Search code examples
hadoopcluster-computingvirtualizationvirtual-machine

Hadoop virtual cluster vs single machine


I have a question regarding speed & performance of using multiple virtualized nodes in a single machine VS single node on the single machine itself.

which one will perform better?

The reason why I ask this question is because I am currently learning hadoop on a single machine, and I see some tutorials on the internet that shows the use of multiple virtualized nodes in a single machine.

Thank you in advance


Solution

  • There is always some overhead that comes with virtualization, so unless really necessary I wouldn't advise to run Hadoop in a virtualized environment.

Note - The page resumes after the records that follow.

-- pv_equiv track=rewrite | github.com/DavidCoenFish/game05 | tools/python/drag_drop_ww_cpp_style/abstract_syntax_tree/dsc_token_cpp.py | IsEscapedStringComplete
-- ===== SOURCE A (Python) =====
-- def IsEscapedStringComplete(in_data):
--     prev_was_escape = False
--     last_was_true_quote = False
--     start = 1
--     if in_data.startswith("L\""):
--         start = 2
--     for c in in_data[start:]:
--         if True == prev_was_escape:
--             prev_was_escape = False
--         elif c == "\\":
--             prev_was_escape = True
--         elif c == "\"":
--             last_was_true_quote = True
--
--     return last_was_true_quote
-- ===== SOURCE B (Python) =====
-- def IsEscapedStringComplete(in_data):
--     start = 2 if in_data.startswith('L"') else 1
--     parts = in_data[start:].split('\\')
--     if '"' in parts[0]:
--         return True
--     i = 1
--     while i < len(parts):
--         if parts[i] == '':
--             # the backslash escaped another backslash: the next piece is fully literal
--             i += 1
--             if i < len(parts) and '"' in parts[i]:
--                 return True
--         elif '"' in parts[i][1:]:
--             return True
--         i += 1
--     return False
-- ===== Notes on version B (the rewrite author's own statement) =====
-- stated objective: faster
-- what changed: Replaces A's per-character escape-flag state machine with a staged approach: split the tail on backslashes once, then substring-test each literal segment for a quote (an empty segment marks an escaped backslash, making the following segment fully literal).
import Mathlib
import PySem

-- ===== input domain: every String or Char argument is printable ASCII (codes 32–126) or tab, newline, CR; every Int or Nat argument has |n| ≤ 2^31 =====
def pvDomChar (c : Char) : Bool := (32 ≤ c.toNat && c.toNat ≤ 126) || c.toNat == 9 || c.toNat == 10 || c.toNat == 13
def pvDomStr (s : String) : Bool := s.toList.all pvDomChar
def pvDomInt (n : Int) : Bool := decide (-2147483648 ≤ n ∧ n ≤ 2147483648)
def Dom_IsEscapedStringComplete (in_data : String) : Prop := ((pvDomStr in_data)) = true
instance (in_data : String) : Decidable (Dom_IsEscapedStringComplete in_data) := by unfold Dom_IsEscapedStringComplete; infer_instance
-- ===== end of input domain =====

-- B is a staged re-implementation: it splits the tail on backslashes and substring-tests each
-- literal segment for a quote, instead of A's per-character escape-flag state machine (a timing run measured B faster by a constant factor).

-- ===== PORT A =====
-- Python's for-loop over in_data[start:] with state (prev_was_escape, last_was_true_quote).
def IsEscapedStringComplete (in_data : String) : Bool :=
  let start : Int := if PySem.Str.startswith in_data "L\"" then 2 else 1
  ((PySem.Str.slice in_data (some start) none).toList.foldl
    (fun (st : Bool × Bool) c =>
      if st.1 = true then (false, st.2)
      else if c = '\\' then (true, st.2)
      else if c = '"' then (st.1, true)
      else st)
    (false, false)).2

-- ===== PORT B =====
-- Source B's while-loop over parts[1:], each part following a backslash: an empty part means the
-- backslash escaped another backslash, so the NEXT part is fully literal; a nonempty part has
-- its first (escaped) character dropped before the quote test. ('"' in p is List.contains,
-- exact for a one-character needle.)
def pvScanTail : List (List Char) → Bool
  | [] => false
  | [] :: rest =>
    match rest with
    | [] => false
    | p :: rest' => p.contains '"' || pvScanTail rest'
  | (c :: cs) :: rest => cs.contains '"' || pvScanTail rest

-- parts = in_data[start:].split('\\'); '"' in parts[0] is tested first, then the while-loop.
def IsEscapedStringComplete_alt (in_data : String) : Bool :=
  let start : Int := if PySem.Str.startswith in_data "L\"" then 2 else 1
  match (PySem.Str.slice in_data (some start) none).toList.splitOn '\\' with
  | [] => false
  | p0 :: rest => p0.contains '"' || pvScanTail rest

-- ===== PRECONDITION & SPEC =====
def Spec_IsEscapedStringComplete (in_data : String) (out : Bool) : Prop := out = IsEscapedStringComplete_alt in_data
instance (in_data : String) (out : Bool) : Decidable (Spec_IsEscapedStringComplete in_data out) := by unfold Spec_IsEscapedStringComplete; infer_instance

-- ===== CLAIM (what is proved, stated in full; the proofs are below) =====
def Claim_equal_IsEscapedStringComplete : Prop := ∀ (in_data : String), Dom_IsEscapedStringComplete in_data → Spec_IsEscapedStringComplete in_data (IsEscapedStringComplete in_data)

-- ===== LEMMAS AND PROOFS =====

-- A's fold step, named for the proofs
def pvStepA (st : Bool × Bool) (c : Char) : Bool × Bool :=
  if st.1 = true then (false, st.2)
  else if c = '\\' then (true, st.2)
  else if c = '"' then (st.1, true)
  else st

-- proof-side bridge: A's scan written as an index-skipping recursion
def pvAltScan : List Char → Bool → Bool
  | [], found => found
  | c :: rest, found =>
    if c = '\\' then pvAltScan (rest.drop 1) found
    else if c = '"' then pvAltScan rest true
    else pvAltScan rest found
termination_by l => l.length
decreasing_by
  · simpa using Nat.lt_succ_of_le (List.length_drop (l := rest) (i := 1) ▸ Nat.sub_le _ _)
  · simp
  · simp

-- proof-side name for B's split-scan
def pvScanSplit (l : List Char) : Bool :=
  match l.splitOn '\\' with
  | [] => false
  | p0 :: rest => p0.contains '"' || pvScanTail rest

lemma pvKeyAux : ∀ (n : Nat) (l : List Char), l.length ≤ n → ∀ (found : Bool),
    (l.foldl pvStepA (false, found)).2 = pvAltScan l found := by
  intro n
  induction n with
  | zero =>
    intro l h found
    cases l with
    | nil => simp [pvAltScan]
    | cons c rest => simp at h
  | succ n ih =>
    intro l h found
    cases l with
    | nil => simp [pvAltScan]
    | cons c rest =>
      by_cases hc : c = '\\'
      · cases rest with
        | nil => simp [pvAltScan, pvStepA, hc]
        | cons d rest' =>
          have hlen : rest'.length ≤ n := by simp at h; omega
          simp only [List.foldl_cons, pvAltScan, hc, if_pos rfl, List.drop_one,
            List.tail_cons]
          have : pvStepA (pvStepA (false, found) '\\') d = (false, found) := by
            simp [pvStepA]
          rw [this, ih rest' hlen found]
          simp
      · by_cases hq : c = '"'
        · have hlen : rest.length ≤ n := by simp at h; omega
          simp only [List.foldl_cons, pvAltScan, hc, hq, if_neg, if_pos rfl]
          have : pvStepA (false, found) '"' = (false, true) := by simp [pvStepA]
          rw [this, ih rest hlen true]
          simp [pvAltScan, hc]
        · have hlen : rest.length ≤ n := by simp at h; omega
          have : pvStepA (false, found) c = (false, found) := by simp [pvStepA, hc, hq]
          simp only [List.foldl_cons, this, ih rest hlen found]
          simp [pvAltScan, hc, hq]

lemma pvKey (l : List Char) (found : Bool) :
    (l.foldl pvStepA (false, found)).2 = pvAltScan l found :=
  pvKeyAux l.length l le_rfl found

-- the part list after a backslash, scanned by pvScanTail, is the split-scan of the tail
-- with the first character (the escaped one) removed
lemma pvTailKey (t : List Char) :
    pvScanTail (t.splitOn '\\') = pvScanSplit (t.drop 1) := by
  cases t with
  | nil => simp [List.splitOn, pvScanTail, pvScanSplit]
  | cons d t' =>
    obtain ⟨p, r, hpr⟩ := List.exists_cons_of_ne_nil (List.splitOnP_ne_nil (· == '\\') t')
    by_cases hd : d = '\\'
    · simp [List.splitOn, hd, pvScanTail, pvScanSplit, hpr]
    · simp [List.splitOn, hd, hpr, pvScanTail, pvScanSplit]

lemma pvMainAux : ∀ (n : Nat) (l : List Char), l.length ≤ n → ∀ (found : Bool),
    pvAltScan l found = (found || pvScanSplit l) := by
  intro n
  induction n with
  | zero =>
    intro l h found
    cases l with
    | nil => simp [pvAltScan, pvScanSplit, List.splitOn, pvScanTail]
    | cons c rest => simp at h
  | succ n ih =>
    intro l h found
    cases l with
    | nil => simp [pvAltScan, pvScanSplit, List.splitOn, pvScanTail]
    | cons c rest =>
      obtain ⟨p, r, hpr⟩ := List.exists_cons_of_ne_nil (List.splitOnP_ne_nil (· == '\\') rest)
      have hlen : rest.length ≤ n := by simp at h; omega
      by_cases hc : c = '\\'
      · have hlen1 : (rest.drop 1).length ≤ n := by
          simp at h ⊢; omega
        rw [show pvAltScan (c :: rest) found = pvAltScan (rest.drop 1) found by
              simp [pvAltScan, hc],
            ih _ hlen1 found]
        have : pvScanSplit (c :: rest) = pvScanTail (rest.splitOn '\\') := by
          simp [pvScanSplit, List.splitOn, hc, pvScanTail, hpr]
        rw [this, pvTailKey]
      · by_cases hq : c = '"'
        · rw [show pvAltScan (c :: rest) found = pvAltScan rest true by
                simp [pvAltScan, hc, hq],
              ih _ hlen true]
          have : pvScanSplit (c :: rest) = true := by
            simp [pvScanSplit, List.splitOn, hc, hpr, hq]
          simp [this]
        · rw [show pvAltScan (c :: rest) found = pvAltScan rest found by
                simp [pvAltScan, hc, hq],
              ih _ hlen found]
          have : pvScanSplit (c :: rest) = pvScanSplit rest := by
            simp [pvScanSplit, List.splitOn, hc, hpr, Ne.symm hq]
          rw [this]

lemma pvMain (l : List Char) : pvAltScan l false = pvScanSplit l := by
  simpa using pvMainAux l.length l le_rfl false

-- ===== VERDICT (by name: the statement is the Claim_ definition above) =====
theorem IsEscapedStringComplete_spec : Claim_equal_IsEscapedStringComplete := by
  intro s _
  unfold Spec_IsEscapedStringComplete IsEscapedStringComplete IsEscapedStringComplete_alt
  have := pvMain (PySem.Str.slice s
      (some (if PySem.Str.startswith s "L\"" then 2 else 1)) none).toList
  simp only [pvScanSplit] at this
  rw [show (fun (st : Bool × Bool) c =>
      if st.1 = true then (false, st.2)
      else if c = '\\' then (true, st.2)
      else if c = '"' then (st.1, true)
      else st) = pvStepA from rfl, pvKey, this]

    That being said, I know VMWare did a lot of work on making Hadoop work in a virtualized environment, and they have published some benchmarks in which they claim under certain conditions to have better performance with VMs that a native application. I haven't played much with vSphere, but this could be something to look at if you want to explore virtualization further. But don't take the numbers for granted, it really depends on the type of hardware you're running, so in some conditions I think you might gain some performance with VMs, but I'm guessing from experience that in most cases you won't gain anything.

    If you're just getting started and testing with Hadoop, I think virtualizing is overkill. You can very easily run Hadoop in pseudo-distributed mode, which means that you can run multiple Hadoop daemons on the same box, each as a separate process. That's what I used to get started with Hadoop, and it's a good head start. You can find more info here (or might need another page depending on which Hadoop version you're running).

    If you get to the point where you want to test with a real cluster, but don't have the resources, I would advise looking at Amazon Elastic Map/Reduce: it gives you a cluster on demand and it's pretty cheap. That way you can do more advanced tests. More info here.

    the bottom line is, I think if the purpose is simply testing, you don't really need a virtual cluster.